* WORK TASK:
Find the line with "(seen : PySem.Set" in the entries below. Repeat it, every following line, and the line with "have hpsj : PySem.List.pyGetD", exactly and with nothing added.

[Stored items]
-- pv_equiv track=rewrite | github.com/LeonardoVDN/Analisador-Telegram | data_preparation.py | get_media_summary
-- ===== SOURCE A (Python) =====
-- def get_media_summary(transcriptions):
--     if not transcriptions:
--         return None
--
--     total = len(transcriptions)
--     from_links = sum(1 for t in transcriptions if t.get("source") == "link")
--     from_telegram = sum(1 for t in transcriptions if t.get("source") == "telegram")
--
--     return {
--         "total_transcribed": total,
--         "from_links": from_links,
--         "from_telegram": from_telegram,
--     }
-- ===== SOURCE B (Python) =====
-- def get_media_summary(transcriptions):
--     # One tabulation pass over the list instead of two separate filtering scans.
--     if not transcriptions:
--         return None
--
--     counts = {}
--     for t in transcriptions:
--         s = t.get("source")
--         counts[s] = counts.get(s, 0) + 1
--
--     return {
--         "total_transcribed": len(transcriptions),
--         "from_links": counts.get("link", 0),
--         "from_telegram": counts.get("telegram", 0),
--     }
-- ===== Notes on version B (the rewrite author's own statement) =====
-- stated objective: alternative
-- what changed: Replaces A's two separate filtering scans (one per source kind) with a single pass that tabulates all sources into a dict, then reads the two counts by lookup.
import Mathlib
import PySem

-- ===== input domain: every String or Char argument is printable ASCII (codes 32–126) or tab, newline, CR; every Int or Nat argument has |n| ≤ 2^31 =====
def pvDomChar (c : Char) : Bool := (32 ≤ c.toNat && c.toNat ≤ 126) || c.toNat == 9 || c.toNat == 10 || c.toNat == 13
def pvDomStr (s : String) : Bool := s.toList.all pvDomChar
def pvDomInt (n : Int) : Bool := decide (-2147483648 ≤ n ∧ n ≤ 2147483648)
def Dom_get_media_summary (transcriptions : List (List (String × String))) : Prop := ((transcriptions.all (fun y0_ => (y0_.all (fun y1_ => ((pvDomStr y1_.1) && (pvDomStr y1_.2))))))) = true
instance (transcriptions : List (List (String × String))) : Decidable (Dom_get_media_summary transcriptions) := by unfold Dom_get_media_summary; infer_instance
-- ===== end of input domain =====

-- B tabulates sources in one pass into a dict instead of A's two filtering scans; objective: alternative (return value only).

-- t.get("source"): first-match lookup in the association list (Python dict .get, None if absent)
def pyGetSource (t : List (String × String)) : Option String :=
  (t.find? (fun kv => kv.1 == "source")).map (·.2)

-- ===== PORT A =====
def get_media_summary (transcriptions : List (List (String × String))) : Option (List (String × Int)) :=
  if transcriptions = [] then none
  else
    let total : Int := transcriptions.length
    let from_links : Int :=
      transcriptions.foldl (fun acc t => if pyGetSource t == some "link" then acc + 1 else acc) 0
    let from_telegram : Int :=
      transcriptions.foldl (fun acc t => if pyGetSource t == some "telegram" then acc + 1 else acc) 0
    some [("total_transcribed", total), ("from_links", from_links), ("from_telegram", from_telegram)]

-- ===== PORT B =====
def get_media_summary_alt (transcriptions : List (List (String × String))) : Option (List (String × Int)) :=
  if transcriptions = [] then none
  else
    let counts : PySem.Dict (Option String) Int :=
      transcriptions.foldl (fun d t => d.modify (pyGetSource t) 0 (· + 1)) PySem.Dict.empty
    some [("total_transcribed", (transcriptions.length : Int)),
          ("from_links", counts.getD (some "link") 0),
          ("from_telegram", counts.getD (some "telegram") 0)]

-- ===== PRECONDITION & SPEC =====
def Spec_get_media_summary (transcriptions : List (List (String × String))) (out : Option (List (String × Int))) : Prop := out = get_media_summary_alt transcriptions
instance (transcriptions : List (List (String × String))) (out : Option (List (String × Int))) : Decidable (Spec_get_media_summary transcriptions out) := by unfold Spec_get_media_summary; infer_instance

-- ===== CLAIM (what is proved, stated in full; the proofs are below) =====
def Claim_equal_get_media_summary : Prop := ∀ (transcriptions : List (List (String × String))), Dom_get_media_summary transcriptions → Spec_get_media_summary transcriptions (get_media_summary transcriptions)

-- ===== LEMMAS AND PROOFS =====

theorem count_foldl (s : String) (ts : List (List (String × String))) :
    ∀ acc : Int,
      ts.foldl (fun acc t => if pyGetSource t == some s then acc + 1 else acc) acc
        = acc + ((ts.map pyGetSource).count (some s) : Int) := by
  induction ts with
  | nil => intro acc; simp
  | cons h t ih =>
    intro acc
    simp only [List.foldl_cons, List.map_cons, List.count_cons, ih]
    by_cases hc : pyGetSource h = some s
    · simp [hc]; ring
    · simp [hc, beq_iff_eq]

theorem getD_counts (s : String) (ts : List (List (String × String))) :
    (ts.foldl (fun d t => d.modify (pyGetSource t) 0 (· + 1))
        (PySem.Dict.empty : PySem.Dict (Option String) Int)).getD (some s) 0
      = ((ts.map pyGetSource).count (some s) : Int) := by
  rw [← List.foldl_map (f := pyGetSource) (g := fun (d : PySem.Dict (Option String) Int) x => d.modify x 0 (· + 1))]
  rw [PySem.Dict.getD_foldl_modify_add_one]
  simp [PySem.Dict.empty, PySem.Dict.getD, PySem.Dict.get?]

-- ===== VERDICT (by name: the statement is the Claim_ definition above) =====
theorem get_media_summary_spec : Claim_equal_get_media_summary := by
  intro ts _
  unfold Spec_get_media_summary get_media_summary get_media_summary_alt
  by_cases h : ts = []
  · simp [h]
  · simp only [h, if_false]
    rw [count_foldl, count_foldl, getD_counts, getD_counts]
    simp
theorem A_eq_runB (size : Int) (array : List Int) (hlen : size ≤ (array.length : Int)) :
    ∀ (n : Nat) (j : Int), n = (size - j).toNat → 1 ≤ j →
    ∀ (count s : Int) (seen : PySem.Set Int) (ps : List Int),
      ps.length = array.length →
      (∀ k : Int, j ≤ k → k < size → PySem.List.pyGetD ps k 0 = PySem.List.pyGetD array k 0) →
      PySem.List.pyGetD ps (j - 1) 0 = s →
      ((PySem.List.pyRange j size).foldl (solveAstep array) (count, ps, seen)).1
        = runB size array n j s seen count := by
  intro n
  induction n with
  | zero =>
    intro j hn hj count s seen ps hlenps hps hs
    rw [PySem.List.pyRange_one_eq_nil (by omega)]
    simp [runB]
  | succ n ih =>
    intro j hn hj count s seen ps hlenps hps hs
    have hjs : j < size := by omega
    have hj0 : (0:Int) ≤ j := by omega
    have hjl : j < (ps.length : Int) := by rw [hlenps]; omega
    have hpsj : PySem.List.pyGetD ps j 0 = PySem.List.pyGetD array j 0 := hps j le_rfl hjs
    rw [PySem.List.pyRange_one_cons hjs, List.foldl_cons]
    have hstep : solveAstep array (count, ps, seen) j =
        (if seen.contains (s + PySem.List.pyGetD array j 0) then
          (count + 1,
            PySem.List.pySetD (PySem.List.pySetD ps j (s + PySem.List.pyGetD array j 0)) j
              (PySem.List.pyGetD array j 0),
            PySem.Set.add (PySem.Set.ofList [0]) (PySem.List.pyGetD array j 0))
        else
          (count, PySem.List.pySetD ps j (s + PySem.List.pyGetD array j 0),
            PySem.Set.add seen (s + PySem.List.pyGetD array j 0))) := by
      unfold solveAstep
      simp only [hpsj, hs]
      rw [show PySem.List.pyGetD array j 0 + s = s + PySem.List.pyGetD array j 0 from by ring]
      rw [pyGetD_pySetD_self ps j _ hj0 hjl]
      by_cases hc : PySem.Set.contains seen (s + PySem.List.pyGetD array j 0)
      · simp only [if_pos hc]
        rw [pyGetD_pySetD_self _ j _ hj0 (by rw [PySem.List.length_pySetD]; exact hjl)]
      · simp only [if_neg hc]
    rw [hstep, runB]
    simp only [if_pos hjs]
    by_cases hc : PySem.Set.contains seen (s + PySem.List.pyGetD array j 0)
    · simp only [if_pos hc]
      have hset : PySem.Set.add (PySem.Set.ofList [0]) (PySem.List.pyGetD array j 0)
          = PySem.Set.ofList [0, PySem.List.pyGetD array j 0] := rfl
      rw [hset]
      have hlen2 : (PySem.List.pySetD (PySem.List.pySetD ps j
          (s + PySem.List.pyGetD array j 0)) j (PySem.List.pyGetD array j 0)).length
          = array.length := by rw [PySem.List.length_pySetD, PySem.List.length_pySetD, hlenps]
      have hps2 : ∀ k : Int, j + 1 ≤ k → k < size →
          PySem.List.pyGetD (PySem.List.pySetD (PySem.List.pySetD ps j
            (s + PySem.List.pyGetD array j 0)) j (PySem.List.pyGetD array j 0)) k 0
          = PySem.List.pyGetD array k 0 := by
        intro k hk1 hk2
        rw [pyGetD_pySetD_ne _ j k _ hj0 (by omega) (by omega),
            pyGetD_pySetD_ne _ j k _ hj0 (by omega) (by omega)]
        exact hps k (by omega) hk2
      have hs2 : PySem.List.pyGetD (PySem.List.pySetD (PySem.List.pySetD ps j
          (s + PySem.List.pyGetD array j 0)) j (PySem.List.pyGetD array j 0)) (j + 1 - 1) 0
          = PySem.List.pyGetD array j 0 := by
        rw [show j + 1 - 1 = j from by ring]
        exact pyGetD_pySetD_self _ j _ hj0 (by rw [PySem.List.length_pySetD]; exact hjl)
      exact ih (j + 1) (by omega) (by omega) (count + 1) (PySem.List.pyGetD array j 0)
        (PySem.Set.ofList [0, PySem.List.pyGetD array j 0]) _ hlen2 hps2 hs2
    · simp only [if_neg hc]
      have hlen2 : (PySem.List.pySetD ps j (s + PySem.List.pyGetD array j 0)).length
          = array.length := by rw [PySem.List.length_pySetD, hlenps]
      have hps2 : ∀ k : Int, j + 1 ≤ k → k < size →
          PySem.List.pyGetD (PySem.List.pySetD ps j (s + PySem.List.pyGetD array j 0)) k 0
          = PySem.List.pyGetD array k 0 := by
        intro k hk1 hk2
        rw [pyGetD_pySetD_ne _ j k _ hj0 (by omega) (by omega)]
        exact hps k (by omega) hk2
      have hs2 : PySem.List.pyGetD (PySem.List.pySetD ps j
          (s + PySem.List.pyGetD array j 0)) (j + 1 - 1) 0
          = s + PySem.List.pyGetD array j 0 := by
        rw [show j + 1 - 1 = j from by ring]
        exact pyGetD_pySetD_self ps j _ hj0 hjl
      exact ih (j + 1) (by omega) (by omega) count (s + PySem.List.pyGetD array j 0)
        (PySem.Set.add seen (s + PySem.List.pyGetD array j 0)) _ hlen2 hps2 hs2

* COMPLETED TASK:
    ∀ (count s : Int) (seen : PySem.Set Int) (ps : List Int),
      ps.length = array.length →
      (∀ k : Int, j ≤ k → k < size → PySem.List.pyGetD ps k 0 = PySem.List.pyGetD array k 0) →
      PySem.List.pyGetD ps (j - 1) 0 = s →
      ((PySem.List.pyRange j size).foldl (solveAstep array) (count, ps, seen)).1
        = runB size array n j s seen count := by
  intro n
  induction n with
  | zero =>
    intro j hn hj count s seen ps hlenps hps hs
    rw [PySem.List.pyRange_one_eq_nil (by omega)]
    simp [runB]
  | succ n ih =>
    intro j hn hj count s seen ps hlenps hps hs
    have hjs : j < size := by omega
    have hj0 : (0:Int) ≤ j := by omega
    have hjl : j < (ps.length : Int) := by rw [hlenps]; omega
    have hpsj : PySem.List.pyGetD ps j 0 = PySem.List.pyGetD array j 0 := hps j le_rfl hjs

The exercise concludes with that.